*** Opening of Data for processing ***
-- pv_equiv track=rewrite | github.com/danielk0k/AdventofCode2021 | Day10/SyntaxScoring.py | sumScore_v1
-- ===== SOURCE A (Python) =====
-- def sumScore_v1(lst):
--     score = 0
--     for char in lst:
--         if (char == ")"):
--             score += 3
--         elif (char == "]"):
--             score += 57
--         elif (char == "}"):
--             score += 1197
--         elif (char == ">"):
--             score += 25137
--         else:
--             pass
--     return score
-- ===== SOURCE B (Python) =====
-- def sumScore_v1(lst):
--     # Staged passes: one independent counting pass per bracket symbol,
--     # then a constant-size closed-form combination of the four counts.
--     return (3 * lst.count(")")
--             + 57 * lst.count("]")
--             + 1197 * lst.count("}")
--             + 25137 * lst.count(">"))
-- ===== Notes on version B (the rewrite author's own statement) =====
-- stated objective: alternative
-- what changed: B replaces A's single branch-and-accumulate loop by four independent staged counting passes (list.count per closing bracket) combined in one closed-form linear expression 3*c1+57*c2+1197*c3+25137*c4; no running accumulator or per-element branching remains.
import Mathlib
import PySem

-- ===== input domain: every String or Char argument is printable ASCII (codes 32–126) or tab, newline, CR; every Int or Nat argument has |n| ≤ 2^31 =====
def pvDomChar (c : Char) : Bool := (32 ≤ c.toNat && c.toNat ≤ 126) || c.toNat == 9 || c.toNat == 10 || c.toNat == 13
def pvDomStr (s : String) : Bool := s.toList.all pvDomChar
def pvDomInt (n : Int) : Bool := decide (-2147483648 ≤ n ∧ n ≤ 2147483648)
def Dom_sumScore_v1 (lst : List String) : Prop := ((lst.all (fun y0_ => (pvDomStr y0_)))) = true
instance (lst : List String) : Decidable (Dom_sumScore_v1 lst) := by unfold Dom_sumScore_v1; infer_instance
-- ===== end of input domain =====

-- B replaces A's branch-and-accumulate loop by four independent counting passes combined in one closed-form expression (alternative decomposition, same cost).

-- ===== PORT A =====
def sumScore_v1 (lst : List String) : Int :=
  lst.foldl (fun score char =>
    if char == ")" then score + 3
    else if char == "]" then score + 57
    else if char == "}" then score + 1197
    else if char == ">" then score + 25137
    else score) 0

-- ===== PORT B =====
def sumScore_v1_alt (lst : List String) : Int :=
  3 * (PySem.List.count lst ")" : Int)
    + 57 * (PySem.List.count lst "]" : Int)
    + 1197 * (PySem.List.count lst "}" : Int)
    + 25137 * (PySem.List.count lst ">" : Int)

-- ===== PRECONDITION & SPEC =====
def Spec_sumScore_v1 (lst : List String) (out : Int) : Prop := out = sumScore_v1_alt lst
instance (lst : List String) (out : Int) : Decidable (Spec_sumScore_v1 lst out) := by unfold Spec_sumScore_v1; infer_instance

-- ===== CLAIM (what is proved, stated in full; the proofs are below) =====
def Claim_equal_sumScore_v1 : Prop := ∀ (lst : List String), Dom_sumScore_v1 lst → Spec_sumScore_v1 lst (sumScore_v1 lst)

-- ===== LEMMAS AND PROOFS =====
theorem sumScore_v1_foldl_counts (lst : List String) (a : Int) :
    lst.foldl (fun score char =>
      if char == ")" then score + 3
      else if char == "]" then score + 57
      else if char == "}" then score + 1197
      else if char == ">" then score + 25137
      else score) a
    = a + 3 * (lst.count ")" : Int) + 57 * (lst.count "]" : Int)
        + 1197 * (lst.count "}" : Int) + 25137 * (lst.count ">" : Int) := by
  induction lst generalizing a with
  | nil => simp
  | cons x xs ih =>
    simp only [List.foldl_cons, List.count_cons, ih]
    by_cases h1 : x = ")" <;> by_cases h2 : x = "]" <;> by_cases h3 : x = "}" <;>
      by_cases h4 : x = ">" <;> simp_all <;> ring

-- ===== VERDICT (by name: the statement is the Claim_ definition above) =====
theorem sumScore_v1_spec : Claim_equal_sumScore_v1 := by
  intro lst _
  show sumScore_v1 lst = sumScore_v1_alt lst
  unfold sumScore_v1 sumScore_v1_alt
  rw [sumScore_v1_foldl_counts]
  simp [PySem.List.count_eq]
-- pv_equiv track=rewrite | github.com/ukaismail-del/Offerion | app/utils/tailored_resume.py | _build_skills_to_feature
-- ===== SOURCE A (Python) =====
-- def _build_skills_to_feature(skills, match, jd_comparison):
--     featured = []
--     seen = set()
--
--     # First: skills that are both in resume and matched
--     matched_set = set()
--     if match and match.get("matched"):
--         matched_set.update(m.lower() for m in match["matched"])
--     if jd_comparison and jd_comparison.get("matched"):
--         matched_set.update(m.lower() for m in jd_comparison["matched"])
--
--     for s in skills:
--         if s.lower() in matched_set and s.lower() not in seen:
--             featured.append(
--                 {
--                     "skill": s,
--                     "priority": "high",
--                     "reason": "matches target requirements",
--                 }
--             )
--             seen.add(s.lower())
--
--     # Then: remaining detected skills
--     for s in skills:
--         if s.lower() not in seen:
--             featured.append(
--                 {"skill": s, "priority": "medium", "reason": "detected in resume"}
--             )
--             seen.add(s.lower())
--
--     # Then: missing but important keywords to consider adding
--     if match and match.get("missing"):
--         for kw in match["missing"][:3]:
--             if kw.lower() not in seen:
--                 featured.append(
--                     {
--                         "skill": kw,
--                         "priority": "add",
--                         "reason": "missing from resume \u2014 add if truthful",
--                     }
--                 )
--                 seen.add(kw.lower())
--
--     return featured[:10]
-- ===== SOURCE B (Python) =====
-- def _build_skills_to_feature(skills, match, jd_comparison):
--     matched_set = set()
--     if match and match.get("matched"):
--         matched_set.update(m.lower() for m in match["matched"])
--     if jd_comparison and jd_comparison.get("matched"):
--         matched_set.update(m.lower() for m in jd_comparison["matched"])
--
--     # One pass over skills: classify each first-seen (case-insensitive) skill.
--     high, medium, seen = [], [], set()
--     for s in skills:
--         low = s.lower()
--         if low in seen:
--             continue
--         seen.add(low)
--         if low in matched_set:
--             high.append(
--                 {
--                     "skill": s,
--                     "priority": "high",
--                     "reason": "matches target requirements",
--                 }
--             )
--         else:
--             medium.append(
--                 {"skill": s, "priority": "medium", "reason": "detected in resume"}
--             )
--
--     featured = high + medium
--
--     if match and match.get("missing"):
--         for kw in match["missing"][:3]:
--             if kw.lower() not in seen:
--                 seen.add(kw.lower())
--                 featured.append(
--                     {
--                         "skill": kw,
--                         "priority": "add",
--                         "reason": "missing from resume \u2014 add if truthful",
--                     }
--                 )
--
--     return featured[:10]
-- ===== Notes on version B (the rewrite author's own statement) =====
-- stated objective: alternative
-- what changed: Replaces A's two full scans over skills (one for matched/high, a second for the remaining/medium) by a single pass that dedups each skill once and routes it into a high or medium accumulator, concatenating the two groups afterwards; the missing-keyword phase is unchanged.
import Mathlib
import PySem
*** Close of Data for processing ***
Repeat exactly, please, each line from the beginning of the data through the line with "the four counts." in it, and only those lines.

_Task result_.
-- pv_equiv track=rewrite | github.com/danielk0k/AdventofCode2021 | Day10/SyntaxScoring.py | sumScore_v1
-- ===== SOURCE A (Python) =====
-- def sumScore_v1(lst):
--     score = 0
--     for char in lst:
--         if (char == ")"):
--             score += 3
--         elif (char == "]"):
--             score += 57
--         elif (char == "}"):
--             score += 1197
--         elif (char == ">"):
--             score += 25137
--         else:
--             pass
--     return score
-- ===== SOURCE B (Python) =====
-- def sumScore_v1(lst):
--     # Staged passes: one independent counting pass per bracket symbol,
--     # then a constant-size closed-form combination of the four counts.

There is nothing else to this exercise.